The first assignment predicates error *Page 899 upon permitting the witness Byers to testify that he had authority from the appellee company to sell stock, and take notes or cash in payment thereof. The objection to the evidence is that the written contract of agency given the witness, which contained the precise authority orally stated, was the best evidence. There is no question made in the record of any want of authority in Byers, as the agent of appellee, to take notes for the payment of stock. The manager of the agency department of appellee testified that Byers was the duly authorized agent of appellee to sell stock. And the appellee stands on the notes taken by Byers as being within his authority as agent to take in payment of stock.

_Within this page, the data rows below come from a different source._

theorem pv_A_eq_sorted_canon (l : List (Int × Int)) :
    prune_contributions l
      = PySem.List.sorted (pvCanon (l.map Prod.fst) (pvSum l)) (fun x => x.1) false := by
  set d := l.foldl (fun d a => d.insert a.1 (d.getD a.1 0 + a.2))
              (PySem.Dict.empty (κ := Int) (ν := Int)) with hd
  show PySem.List.sorted
      ((List.foldl (fun d key => d.erase key) d
        (List.foldl (fun acc key => if d.getD key 0 == 0 then acc ++ [key] else acc) [] d.keys)).items)
      (fun x => x.1) false = _
  have hkeys : d.keys = PySem.Set.ofList (l.map Prod.fst) := by
    rw [hd, PySem.Dict.keys_foldl_insert_key l (fun a => a.1) (fun d a => d.getD a.1 0 + a.2)]
    simp [PySem.Set.update, PySem.Set.ofList, PySem.Dict.keys_empty, PySem.Set.empty]
  have hnd : d.keys.Nodup := by rw [hkeys]; exact PySem.Set.nodup_ofList _
  have hgetD : ∀ k, d.getD k 0 = pvSum l k := by
    intro k; rw [hd, pv_getD_fold]; simp [PySem.Dict.getD_empty]
  have hitems : d.items = (PySem.Set.ofList (l.map Prod.fst)).map (fun k => (k, pvSum l k)) := by
    rw [PySem.Dict.items_eq_map_keys d hnd 0, hkeys]
    exact List.map_congr_left (fun k _ => by rw [hgetD])
  have htodel : d.keys.foldl
      (fun acc key => if d.getD key 0 == 0 then acc ++ [key] else acc) []
      = d.keys.filter (fun key => d.getD key 0 == 0) := by
    simpa using PySem.List.foldl_append_if_eq_filter
      (fun key => d.getD key 0 == 0) d.keys []
  rw [htodel, pv_erase_fold_items]
  congr 1
  have hmem_todel : ∀ p ∈ d.items,
      ((d.keys.filter (fun key => d.getD key 0 == 0)).contains p.1) = (p.2 == 0) := by
    intro p hp
    have hpd : d.getD p.1 0 = p.2 := PySem.Dict.getD_of_mem_items d (by simpa using hp) hnd 0
    have hk : p.1 ∈ d.keys := PySem.Dict.mem_keys_of_mem_items d hp
    by_cases h0 : p.2 = 0
    · simp [List.mem_filter, hk, hpd, h0]
    · simp [List.mem_filter, hpd, h0]
  rw [List.filter_congr (fun p hp => by rw [hmem_todel p hp])]
  rw [hitems, pvCanon]
  apply List.filter_congr
  intro p _
  by_cases h : p.2 = 0 <;> simp [h]

-- ---- B-side characterisation ----

theorem pv_foldl_add_all_eq (g : List Int) (k : Int) (h : ∀ x ∈ g, x = k) :
    List.foldl PySem.Set.add [k] g = [k] := by
  induction g with
  | nil => rfl
  | cons x t ih =>
      have hx : x = k := h x (by simp)
      have : PySem.Set.add [k] x = [k] := by
        simp [PySem.Set.add, PySem.Set.contains, hx]
      rw [List.foldl_cons, this]
      exact ih (fun y hy => h y (by simp [hy]))

theorem pv_foldl_add_cons_notmem (r : List Int) (k : Int) (acc : List Int) (hk : k ∉ r) :
    List.foldl PySem.Set.add (k :: acc) r = k :: List.foldl PySem.Set.add acc r := by
  induction r generalizing acc with
  | nil => rfl
  | cons x t ih =>
      have hxk : x ≠ k := fun h => hk (by simp [h])
      have hstep : PySem.Set.add (k :: acc) x = k :: PySem.Set.add acc x := by
        have hxkb : (x == k) = false := by simpa using hxk
        simp only [PySem.Set.add, PySem.Set.contains, List.contains_cons, hxkb, Bool.false_or]
        split <;> rfl
      rw [List.foldl_cons, hstep, List.foldl_cons]
      exact ih (PySem.Set.add acc x) (fun h => hk (List.mem_cons_of_mem x h))

theorem pv_ofList_split (g r : List Int) (k : Int)
    (hg : ∀ x ∈ g, x = k) (hr : k ∉ r) :
    PySem.Set.ofList (k :: g ++ r) = k :: PySem.Set.ofList r := by
  show List.foldl PySem.Set.add (PySem.Set.add PySem.Set.empty k) (g ++ r) = _
  have h1 : PySem.Set.add PySem.Set.empty k = [k] := rfl
  rw [h1, List.foldl_append, pv_foldl_add_all_eq g k hg]
  exact pv_foldl_add_cons_notmem r k [] hr

theorem pv_foldl_add_sublist (xs : List Int) (acc : List Int) :
    (List.foldl PySem.Set.add acc xs).Sublist (acc ++ xs) := by
  induction xs generalizing acc with
  | nil => simp
  | cons x t ih =>
      rw [List.foldl_cons]
      refine (ih (PySem.Set.add acc x)).trans ?_
      by_cases h : PySem.Set.contains acc x = true
      · have hax : PySem.Set.add acc x = acc := by unfold PySem.Set.add; rw [if_pos h]
        rw [hax]
        exact List.Sublist.append_left (List.sublist_cons_self x t) acc
      · have hax : PySem.Set.add acc x = acc ++ [x] := by unfold PySem.Set.add; rw [if_neg h]
        rw [hax, List.append_assoc]
        simp
theorem pv_ofList_sublist (xs : List Int) : (PySem.Set.ofList xs).Sublist xs := by
  simpa using pv_foldl_add_sublist xs []

-- main grouping lemma: on a list sorted (≤) by key, the run scan produces the canonical list
theorem pv_groupRuns_spec (n : Nat) : ∀ s : List (Int × Int), s.length ≤ n →
    s.Pairwise (fun a b => a.1 ≤ b.1) →
    pvGroupRuns s = pvCanon (s.map Prod.fst) (pvSum s) := by
  induction n with
  | zero =>
      intro s hlen _
      have : s = [] := List.eq_nil_of_length_eq_zero (Nat.le_zero.mp hlen)
      subst this
      simp [pvGroupRuns, pvCanon, PySem.Set.ofList, PySem.Set.empty]
  | succ n ih =>
      intro s hlen hsorted
      match s with
      | [] => simp [pvGroupRuns, pvCanon, PySem.Set.ofList, PySem.Set.empty]
      | (k, v) :: rest =>
        set g := rest.takeWhile (fun p : Int × Int => p.1 == k) with hg
        set r := rest.dropWhile (fun p : Int × Int => p.1 == k) with hr
        have hsplit : rest = g ++ r := (List.takeWhile_append_dropWhile).symm
        have hgk : ∀ p ∈ g, p.1 = k := by
          intro p hp
          have := List.mem_takeWhile_imp hp
          simpa using this
        have hrest_le : ∀ p ∈ rest, k ≤ p.1 := by
          have h := List.pairwise_cons.mp hsorted
          exact fun p hp => h.1 p hp
        have hr_pw : r.Pairwise (fun a b => a.1 ≤ b.1) :=
          List.Pairwise.sublist (List.dropWhile_sublist _) ((List.pairwise_cons.mp hsorted).2)
        have hr_gt : ∀ p ∈ r, k < p.1 := by
          intro p hp
          match hre : r with
          | [] => simp [hre] at hp
          | q :: t =>
            have hqk : (q.1 == k) = false := by
              have := List.head_dropWhile_not (fun p : Int × Int => p.1 == k)
                (l := rest) (by rw [← hr, hre]; simp)
              simpa [← hr, hre] using this
            have hqk' : q.1 ≠ k := by simpa using hqk
            have hqle : k ≤ q.1 := hrest_le q (by rw [hsplit, hre]; simp)
            have hkq : k < q.1 := lt_of_le_of_ne hqle (Ne.symm hqk')
            rw [hre] at hp
            rcases List.mem_cons.mp hp with h | h
            · rw [h]; exact hkq
            · have : q.1 ≤ p.1 := (List.pairwise_cons.mp (hre ▸ hr_pw)).1 p h
              omega
        have hkr : k ∉ r.map Prod.fst := by
          intro hk
          rcases List.mem_map.mp hk with ⟨p, hp, hpk⟩
          exact absurd (hpk ▸ hr_gt p hp) (lt_irrefl k)
        -- key list splits
        have hmapfst : ((k, v) :: rest).map Prod.fst = k :: (g.map Prod.fst ++ r.map Prod.fst) := by
          rw [hsplit]; simp
        have hofl : PySem.Set.ofList (((k, v) :: rest).map Prod.fst)
            = k :: PySem.Set.ofList (r.map Prod.fst) := by
          rw [hmapfst]
          exact pv_ofList_split _ _ k
            (fun x hx => by rcases List.mem_map.mp hx with ⟨p, hp, hpk⟩; rw [← hpk]; exact hgk p hp)
            hkr
        -- sums
        have hsum_k : pvSum ((k, v) :: rest) k = v + (g.map Prod.snd).sum := by
          rw [pvSum, hsplit, List.filter_cons]
          have hgf : g.filter (fun p => p.1 == k) = g :=
            List.filter_eq_self.mpr (fun p hp => by simp [hgk p hp])
          have hrf : r.filter (fun p => p.1 == k) = [] :=
            List.filter_eq_nil_iff.mpr (fun p hp => by
              have := hr_gt p hp; simp; omega)
          simp [List.filter_append, hgf, hrf]
        have hsum_r : ∀ k', k' ∈ PySem.Set.ofList (r.map Prod.fst) →
            pvSum ((k, v) :: rest) k' = pvSum r k' := by
          intro k' hk'
          have hk'r : k' ∈ r.map Prod.fst := (PySem.Set.mem_ofList _ _).mp hk'
          rcases List.mem_map.mp hk'r with ⟨p, hp, hpk⟩
          have hkk' : k < k' := hpk ▸ hr_gt p hp
          rw [pvSum, hsplit, List.filter_cons]
          have h1 : (k == k') = false := by simp; omega
          have hgf : g.filter (fun p => p.1 == k') = [] :=
            List.filter_eq_nil_iff.mpr (fun p hp => by
              have := hgk p hp; simp [this]; omega)
          simp [h1, List.filter_append, hgf, pvSum]
        -- unfold one step of pvGroupRuns
        have hlen' : r.length ≤ n := by
          have h1 : r.length ≤ rest.length := hr ▸ List.length_dropWhile_le _ rest
          have h2 : rest.length + 1 ≤ n + 1 := by simpa using hlen
          omega
        have hIH := ih r hlen' hr_pw
        have hmapcongr : (PySem.Set.ofList (r.map Prod.fst)).map
              (fun k' => (k', pvSum ((k, v) :: rest) k'))
            = (PySem.Set.ofList (r.map Prod.fst)).map (fun k' => (k', pvSum r k')) :=
          List.map_congr_left (fun k' hk' => by rw [hsum_r k' hk'])
        rw [pvGroupRuns]
        simp only [← hg, ← hr]
        rw [hIH, pvCanon, pvCanon, hofl, List.map_cons, hmapcongr, hsum_k, List.filter_cons]
        by_cases htot : v + (g.map Prod.snd).sum = 0
        · simp [htot]
        · simp [htot]

-- ===== VERDICT (by name: the statement is the Claim_ definition above) =====
theorem prune_contributions_spec : Claim_equal_prune_contributions := by
  intro l _
  show prune_contributions l = prune_contributions_alt l
  set s := PySem.List.sorted l (fun a : Int × Int => a.1) false with hs
  have hperm : s.Perm l := PySem.List.sorted_perm l _ _
  have hpw : s.Pairwise (fun a b => a.1 ≤ b.1) := PySem.List.sorted_pairwise l _
  have hsum : ∀ k, pvSum s k = pvSum l k := fun k =>
    List.Perm.sum_eq ((hperm.filter _).map Prod.snd)
  -- B's result = canonical list over s's keys
  have hB : prune_contributions_alt l = pvCanon (s.map Prod.fst) (pvSum l) := by
    rw [prune_contributions_alt, ← hs,
        pv_groupRuns_spec s.length s (le_refl _) hpw, pvCanon, pvCanon]
    exact congrArg _ (List.map_congr_left (fun k _ => by rw [hsum]))
  -- canonical list over s's keys is strictly sorted by key
  have hKs_pw : (PySem.Set.ofList (s.map Prod.fst)).Pairwise (· < ·) := by
    have h1 : (s.map Prod.fst).Pairwise (· ≤ ·) := List.pairwise_map.mpr hpw
    have h2 : (PySem.Set.ofList (s.map Prod.fst)).Pairwise (· ≤ ·) :=
      List.Pairwise.sublist (pv_ofList_sublist _) h1
    have h3 := h2.and (PySem.Set.nodup_ofList (s.map Prod.fst))
    exact h3.imp (fun h => lt_of_le_of_ne h.1 h.2)
  have hB_pw : (prune_contributions_alt l).Pairwise (fun a b => a.1 < b.1) := by
    rw [hB, pvCanon]
    refine List.Pairwise.sublist List.filter_sublist ?_
    rw [List.pairwise_map]
    exact hKs_pw
  -- permutation with the canonical list over l's keys
  have hKperm : (PySem.Set.ofList (s.map Prod.fst)).Perm (PySem.Set.ofList (l.map Prod.fst)) := by
    rw [List.perm_ext_iff_of_nodup (PySem.Set.nodup_ofList _) (PySem.Set.nodup_ofList _)]
    intro a
    rw [PySem.Set.mem_ofList, PySem.Set.mem_ofList]
    exact (hperm.map Prod.fst).mem_iff
  have hCperm : (prune_contributions_alt l).Perm (pvCanon (l.map Prod.fst) (pvSum l)) := by
    rw [hB, pvCanon, pvCanon]
    exact (hKperm.map _).filter _
  rw [pv_A_eq_sorted_canon l]
  exact PySem.List.sorted_eq_of_perm_of_pairwise_lt _ _ (fun x : Int × Int => x.1) hCperm hB_pw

The assignment, therefore, does not present error sufficient for reversal of the judgment.
The sixth assignment of error is to the point that appellee, a foreign corporation, without any permit to do business in Texas at the time of the execution of the notes, was incapacitated to sue. The appellee was organized for the purpose of writing insurance on the lives of individuals. At the time of the instant suit it had a permit to do business in the state of Texas, but did not at the time of execution of the notes. The notes sued on were given in payment for shares of capital stock of the corporation which were to be issued when the notes were paid. It is not believed that the selling of the stock for which the notes in suit were given was transacting or doing business in the sense of the statute. Bank v. Leeper, 121 Mo. App. 688, 97 S.W. 636.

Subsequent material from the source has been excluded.